Each of the worker threads will have its own connection to the database.  This
connection will be connected to the database as long as the daemon is running.
It is therefore important that you do not have more worker threads than
available database connections.


** POSIX Message Queue

The daemon makes use of POSIX MQ for distributing work to the worker threads.
Each thread lives independently and polls the queue regularly for more work.
As the POSIX MQ has a pretty safe mechanism of not duplicating messages in the
implementation, no other locking facility is needed.

On Linux, the default value for maximum messages in the queue are set to 10.
If you receive a lot of reports and the threads do not process the queue
quickly enough, it will fill up pretty quickly.  If the queue is filled up,
the main thread which populates the message queue will politely go to sleep
for one minute before attempting to send new messages.  To avoid this, consider
to increase the queue size by modifying /proc/sys/fs/mqueue/msg_max.

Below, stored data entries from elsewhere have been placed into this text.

-- pv_equiv track=rewrite | github.com/khicken/CSDS310 | Presentation/main.py | starmaxxing2_
-- ===== SOURCE A (Python) =====
-- def starmaxxing2_(S) -> int:
--     n = len(S)
--     cur_sum = 0
--     pc_e0 = 0
--     pc_g0 = 0
--
--     # exploits that whatever subarrays sum>0, add that to total
--
--     sum_freq = [0] * (2 * n + 1) # freq array of weighted sums
--     sum_freq[n] += 1 # we have a zero sum alr
--
--     c = 0
--     for s in S:
--         if s: # star exists
--             cur_sum = cur_sum + 1
--             cc_g0 = 1 + pc_e0 + pc_g0
--             # above: +1 for subarray [1] + all subarrays w/ sum=0 now have sum=1 + all subarrays w/ sum>0 are still sum>0
--         else: # star don't exist
--             cur_sum = cur_sum - 1
--             cc_g0 = pc_g0 - sum_freq[cur_sum + n]
--             # above: + all subarrays w/ sum>0 now hvae sum>-1 (aka sum>=0). so, remove those with sum=0 since we know how many zero sums there have been
--
--         pc_e0 = sum_freq[cur_sum + n]
--         # straightforward; get count of all subarrays whose sum is 0
--         pc_g0 = cc_g0
--         # trivial
--         sum_freq[cur_sum + n] += 1
--         c += cc_g0 # update total count for all subarrays w/ sum>0
--     return c
-- ===== SOURCE B (Python) =====
-- def starmaxxing2_(S) -> int:
--     # prefix sums of +/-1 weights; answer = # ordered pairs i<j with P[i] < P[j]
--     P = [0]
--     cur = 0
--     for s in S:
--         cur += 1 if s else -1
--         P.append(cur)
--     c = 0
--     seen = []
--     for p in P:
--         for q in seen:
--             if q < p:
--                 c += 1
--         seen.append(p)
--     return c
-- ===== Notes on version B (the rewrite author's own statement) =====
-- stated objective: simpler
-- what changed: Replaces the incremental frequency-array bookkeeping with an explicit prefix-sum table followed by a plain double loop counting pairs (i,j), i<j, with P[i] < P[j].
import Mathlib
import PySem

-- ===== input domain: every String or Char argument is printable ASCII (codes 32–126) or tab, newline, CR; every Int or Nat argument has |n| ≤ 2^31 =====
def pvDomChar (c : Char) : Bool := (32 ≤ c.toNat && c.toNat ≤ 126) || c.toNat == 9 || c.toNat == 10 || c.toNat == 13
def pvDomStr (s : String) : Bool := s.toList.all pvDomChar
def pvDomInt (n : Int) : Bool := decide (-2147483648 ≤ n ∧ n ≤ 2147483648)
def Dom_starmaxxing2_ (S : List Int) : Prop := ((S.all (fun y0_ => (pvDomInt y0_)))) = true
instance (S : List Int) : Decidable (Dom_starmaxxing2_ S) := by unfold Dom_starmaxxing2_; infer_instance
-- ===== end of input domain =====

-- B replaces A's incremental frequency-array bookkeeping with an explicit prefix-sum table
-- and a plain double loop counting pairs P[i] < P[j], i < j (simpler, not faster).


-- ===== PORT A =====
-- one loop iteration of A (cur_sum, pc_e0, pc_g0, sum_freq, c); indices cur_sum+n are
-- always in [0, 2n] here, where pyGetD/pySetD are exact for Python's sum_freq[...]
def stepA (n : Nat) (st : Int × Int × Int × List Int × Int) (s : Int) :
    Int × Int × Int × List Int × Int :=
  let cur := st.1
  let pe := st.2.1
  let pg := st.2.2.1
  let sf := st.2.2.2.1
  let c := st.2.2.2.2
  let (cur', cc) :=
    if s ≠ 0 then (cur + 1, 1 + pe + pg)
    else (cur - 1, pg - PySem.List.pyGetD sf ((cur - 1) + n) 0)
  let pe' := PySem.List.pyGetD sf (cur' + n) 0
  let sf' := PySem.List.pySetD sf (cur' + n) (pe' + 1)
  (cur', pe', cc, sf', c + cc)

def starmaxxing2_ (S : List Int) : Int :=
  let n := S.length
  let sf0 := PySem.List.pySetD (List.replicate (2 * n + 1) (0 : Int)) (n : Int) (0 + 1)
  (S.foldl (stepA n) (0, 0, 0, sf0, 0)).2.2.2.2

-- ===== PORT B =====
def starmaxxing2__alt (S : List Int) : Int :=
  let pc := S.foldl (fun (pc : List Int × Int) s =>
      let cur := pc.2 + (if s ≠ 0 then (1 : Int) else -1)
      (pc.1 ++ [cur], cur)) ([0], 0)
  let P := pc.1
  (P.foldl (fun (st : Int × List Int) p =>
      (st.2.foldl (fun c q => if q < p then c + 1 else c) st.1, st.2 ++ [p])) (0, [])).1

-- ===== PRECONDITION & SPEC =====
def Spec_starmaxxing2_ (S : List Int) (out : Int) : Prop := out = starmaxxing2__alt S
instance (S : List Int) (out : Int) : Decidable (Spec_starmaxxing2_ S out) := by unfold Spec_starmaxxing2_; infer_instance

-- ===== CLAIM (what is proved, stated in full; the proofs are below) =====
def Claim_equal_starmaxxing2_ : Prop := ∀ (S : List Int), Dom_starmaxxing2_ S → Spec_starmaxxing2_ S (starmaxxing2_ S)

-- ===== LEMMAS AND PROOFS =====

-- prefix sums produced while scanning `rest` starting from running sum `cur`
def psums (cur : Int) : List Int → List Int
  | [] => []
  | s :: t => (cur + (if s ≠ 0 then 1 else -1)) :: psums (cur + (if s ≠ 0 then 1 else -1)) t

-- pair count: for each p of the list in order, how many earlier values (seen first) are < p
def gcnt (seen : List Int) : List Int → Int
  | [] => 0
  | p :: t => (seen.countP (fun q => decide (q < p)) : Int) + gcnt (seen ++ [p]) t

lemma countP_lt_split (Q : List Int) (a : Int) :
    Q.countP (fun x => decide (x < a + 1)) =
      Q.countP (fun x => decide (x < a)) + Q.countP (fun x => decide (x = a)) := by
  induction Q with
  | nil => simp
  | cons x t ih =>
    simp only [List.countP_cons, ih]
    by_cases h1 : x < a
    · have h3 : x < a + 1 := by omega
      have h2 : ¬ x = a := by omega
      simp [h1, h2, h3]
      omega
    · by_cases h2 : x = a
      · have h3 : x < a + 1 := by omega
        simp [h2, h3]
        omega
      · have h3 : ¬ x < a + 1 := by omega
        simp [h1, h2, h3]

lemma loopA (rest : List Int) : ∀ (n : Nat) (Q : List Int) (cur pe pg c : Int) (sf : List Int),
    sf.length = 2 * n + 1 →
    (Q.length + 1) + rest.length = n + 1 →
    -(Q.length : Int) ≤ cur → cur ≤ (Q.length : Int) →
    (∀ v : Int, -(n : Int) ≤ v → v ≤ n →
      PySem.List.pyGetD sf (v + n) 0 = ((Q ++ [cur]).countP (fun x => decide (x = v)) : Int)) →
    pe = (Q.countP (fun x => decide (x = cur)) : Int) →
    pg = ((Q ++ [cur]).countP (fun x => decide (x < cur)) : Int) →
    (rest.foldl (stepA n) (cur, pe, pg, sf, c)).2.2.2.2 = c + gcnt (Q ++ [cur]) (psums cur rest) := by
  induction rest with
  | nil => intro n Q cur pe pg c sf _ _ _ _ _ _ _; simp [gcnt, psums]
  | cons s t ih =>
    intro n Q cur pe pg c sf hlen hcount hblo hbhi hfreq hpe hpg
    have hcount' : Q.length + 1 + (t.length + 1) = n + 1 := by simpa using hcount
    have hQn : Q.length + 1 ≤ n := by omega
    obtain ⟨w, hw⟩ : ∃ w : Int, w = if s ≠ 0 then 1 else -1 := ⟨_, rfl⟩
    obtain ⟨cur', hcur'⟩ : ∃ x : Int, x = cur + w := ⟨_, rfl⟩
    have hcases : cur' = cur + 1 ∨ cur' = cur - 1 := by
      rw [hcur', hw]; by_cases hs : s ≠ 0
      · left; rw [if_pos hs]
      · right; rw [if_neg hs]; ring
    have hb1 : -((Q.length : Int) + 1) ≤ cur' := by rcases hcases with h | h <;> omega
    have hb2 : cur' ≤ (Q.length : Int) + 1 := by rcases hcases with h | h <;> omega
    have hlo : -(n : Int) ≤ cur' := by omega
    have hhi : cur' ≤ (n : Int) := by omega
    -- value read/written at index cur' + n
    have hread : PySem.List.pyGetD sf (cur' + n) 0
        = ((Q ++ [cur]).countP (fun x => decide (x = cur')) : Int) := hfreq cur' hlo hhi
    -- the new cc equals the pair count contributed by position |Q|+1
    have hcc :
        (if s ≠ 0 then (cur + 1, 1 + pe + pg)
         else (cur - 1, pg - PySem.List.pyGetD sf ((cur - 1) + n) 0))
        = (cur', ((Q ++ [cur]).countP (fun x => decide (x < cur')) : Int)) := by
      by_cases hs : s ≠ 0
      · have hc1 : cur' = cur + 1 := by rw [hcur', hw, if_pos hs]
        rw [if_pos hs, Prod.mk.injEq]
        refine ⟨hc1.symm, ?_⟩
        have h1 := countP_lt_split (Q ++ [cur]) cur
        have h2 : (Q ++ [cur]).countP (fun x => decide (x = cur))
            = Q.countP (fun x => decide (x = cur)) + 1 := by simp [List.countP_append]
        rw [hpe, hpg, hc1]
        push_cast [h1, h2]; omega
      · have hc1 : cur' = cur - 1 := by rw [hcur', hw, if_neg hs]; ring
        rw [if_neg hs, Prod.mk.injEq]
        refine ⟨hc1.symm, ?_⟩
        have h1 := countP_lt_split (Q ++ [cur]) (cur - 1)
        rw [show cur - 1 + 1 = cur by ring] at h1
        rw [hpg, show cur - 1 + (n : Int) = cur' + n by rw [hc1], hread, hc1]
        push_cast [h1]; omega
    -- unfold one step
    have hsf_len_pos : ((cur' + n).toNat) < sf.length := by
      rw [hlen]; omega
    have hidx : cur' + (n : Int) = ((cur' + n).toNat : Int) := by omega
    -- new frequency table invariant
    have hread2 : PySem.List.pyGetD sf (((cur' + n).toNat : Nat) : Int) 0
        = ((Q ++ [cur]).countP (fun x => decide (x = cur')) : Int) := by
      rw [← hidx]; exact hread
    have hfreq' : ∀ v : Int, -(n : Int) ≤ v → v ≤ n →
        PySem.List.pyGetD (PySem.List.pySetD sf (cur' + n)
            (PySem.List.pyGetD sf (cur' + n) 0 + 1)) (v + n) 0
          = (((Q ++ [cur]) ++ [cur']).countP (fun x => decide (x = v)) : Int) := by
      intro v hv1 hv2
      have hvidx : v + (n : Int) = (((v + n).toNat : Nat) : Int) := by omega
      rw [hidx, hvidx, PySem.List.pyGetD_pySetD_natCast sf _ _ _ _ hsf_len_pos]
      by_cases hv : v = cur'
      · have he : ((v + (n : Int)).toNat) = ((cur' + (n : Int)).toNat) := by omega
        rw [if_pos he, hread2, hv]
        push_cast [List.countP_append]
        simp
      · have he : ((v + (n : Int)).toNat) ≠ ((cur' + (n : Int)).toNat) := by omega
        rw [if_neg he, ← hvidx, hfreq v hv1 hv2]
        have hne : ¬ (cur' = v) := fun h => hv h.symm
        simp only [List.countP_append, List.countP_cons, List.countP_nil]
        by_cases hc : cur = v <;> simp [hc, hne]
    have hstep : stepA n (cur, pe, pg, sf, c) s
        = (cur', ((Q ++ [cur]).countP (fun x => decide (x = cur')) : Int),
           ((Q ++ [cur]).countP (fun x => decide (x < cur')) : Int),
           PySem.List.pySetD sf (cur' + n) (PySem.List.pyGetD sf (cur' + n) 0 + 1),
           c + ((Q ++ [cur]).countP (fun x => decide (x < cur')) : Int)) := by
      simp only [stepA, hcc, hread]
    have hrec := ih n (Q ++ [cur]) cur'
      (((Q ++ [cur]).countP (fun x => decide (x = cur')) : Int))
      (((Q ++ [cur]).countP (fun x => decide (x < cur')) : Int))
      (c + ((Q ++ [cur]).countP (fun x => decide (x < cur')) : Int))
      (PySem.List.pySetD sf (cur' + n) (PySem.List.pyGetD sf (cur' + n) 0 + 1))
      (by rw [hidx, PySem.List.pySetD_natCast]; simp [hlen])
      (by simp; omega)
      (by simp; omega)
      (by simp; omega)
      hfreq'
      rfl
      (by
        simp only [List.countP_append, List.countP_cons, List.countP_nil]
        by_cases hc : cur < cur' <;> simp [hc])
    simp only [List.foldl_cons, hstep]
    rw [hrec]
    have hps : psums cur (s :: t) = cur' :: psums cur' t := by
      simp [psums, hcur', hw]
    rw [hps]
    simp only [gcnt]
    ring

-- B: building the prefix table
lemma buildB (S : List Int) : ∀ (acc : List Int) (cur : Int),
    (S.foldl (fun (pc : List Int × Int) s =>
        let cur := pc.2 + (if s ≠ 0 then (1 : Int) else -1)
        (pc.1 ++ [cur], cur)) (acc, cur)).1 = acc ++ psums cur S := by
  induction S with
  | nil => intro acc cur; simp [psums]
  | cons s t ih =>
    intro acc cur
    simp only [List.foldl_cons]
    rw [ih]
    simp [psums]

-- B: the inner loop counts the earlier values below p
lemma innerB (seen : List Int) : ∀ (c p : Int),
    seen.foldl (fun c q => if q < p then c + 1 else c) c
      = c + (seen.countP (fun q => decide (q < p)) : Int) := by
  induction seen with
  | nil => intro c p; simp
  | cons q t ih =>
    intro c p
    simp only [List.foldl_cons, List.countP_cons]
    by_cases h : q < p
    · rw [if_pos h, ih]; simp [h]; ring
    · rw [if_neg h, ih]; simp [h]

-- B: the outer loop computes gcnt
lemma outerB (P : List Int) : ∀ (c : Int) (seen : List Int),
    (P.foldl (fun (st : Int × List Int) p =>
        (st.2.foldl (fun c q => if q < p then c + 1 else c) st.1, st.2 ++ [p])) (c, seen)).1
      = c + gcnt seen P := by
  induction P with
  | nil => intro c seen; simp [gcnt]
  | cons p t ih =>
    intro c seen
    rw [List.foldl_cons, ih, innerB]
    simp only [gcnt]
    ring

lemma altB (S : List Int) : starmaxxing2__alt S = gcnt [0] (psums 0 S) := by
  unfold starmaxxing2__alt
  simp only [buildB S [0] 0, outerB]
  simp [gcnt]

lemma initFreq (n : Nat) (v : Int) (h1 : -(n : Int) ≤ v) (_h2 : v ≤ n) :
    PySem.List.pyGetD
        (PySem.List.pySetD (List.replicate (2 * n + 1) (0 : Int)) (n : Int) (0 + 1)) (v + n) 0
      = ((([] : List Int) ++ [0]).countP (fun x => decide (x = v)) : Int) := by
  have hvidx : v + (n : Int) = (((v + n).toNat : Nat) : Int) := by omega
  rw [hvidx, PySem.List.pyGetD_pySetD_natCast _ _ _ _ _ (by simp; omega)]
  by_cases hv : v = 0
  · rw [if_pos (by omega)]
    simp [hv]
  · rw [if_neg (by omega), PySem.List.pyGetD_natCast, List.getD_eq_getElem?_getD]
    simp only [List.getElem?_replicate]
    have hne : ¬ ((0 : Int) = v) := fun h => hv h.symm
    split <;> simp [hne]

-- ===== VERDICT (by name: the statement is the Claim_ definition above) =====
theorem starmaxxing2__spec : Claim_equal_starmaxxing2_ := by
  intro S _
  unfold Spec_starmaxxing2_
  rw [altB]
  unfold starmaxxing2_
  have h := loopA S S.length [] 0 0 0 0
    (PySem.List.pySetD (List.replicate (2 * S.length + 1) (0 : Int)) ((S.length : Nat) : Int) (0 + 1))
    (by rw [PySem.List.pySetD_natCast]; simp)
    (by simp only [List.length_nil]; omega)
    (by simp)
    (by simp)
    (fun v h1 h2 => initFreq S.length v h1 h2)
    (by simp)
    (by simp)
  simpa using h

When the daemon initialises itself, it will read this file to make sure it
uses the queue to the maximum, but not beyond that.


** PostgreSQL features

The daemon depends on the PostgreSQL database.  It is written with an
abstraction layer so it should, in theory, be possible to easily adopt it to
different database implementation.

In the current implementation, it makes use of PostgreSQL's LISTEN, NOTIFY and
UNLISTEN features.  A trigger is enabled on the submission queue table, which
sends a NOTIFY whenever a record is inserted into the table.  The rteval-parser
daemon listens for these notifications, and will immediately poll the table
upon such a notification.

Whenever a notification is received, it will always parse all unprocessed
reports.  In addition it will also only listen for notifications when there
are no unprocessed reports.

The core PostgreSQL implementation is only done in pgsql.[ch], which provides an
abstract API layer for the rest of the parser daemon.


** Submission queue status codes

In the rteval database's submissionqueue table there is a status field.  The
daemon will only consider records with status == 0 for processing.  It do not
consider any other fields.  For a better understanding of the different status
codes, look into the file statuses.h.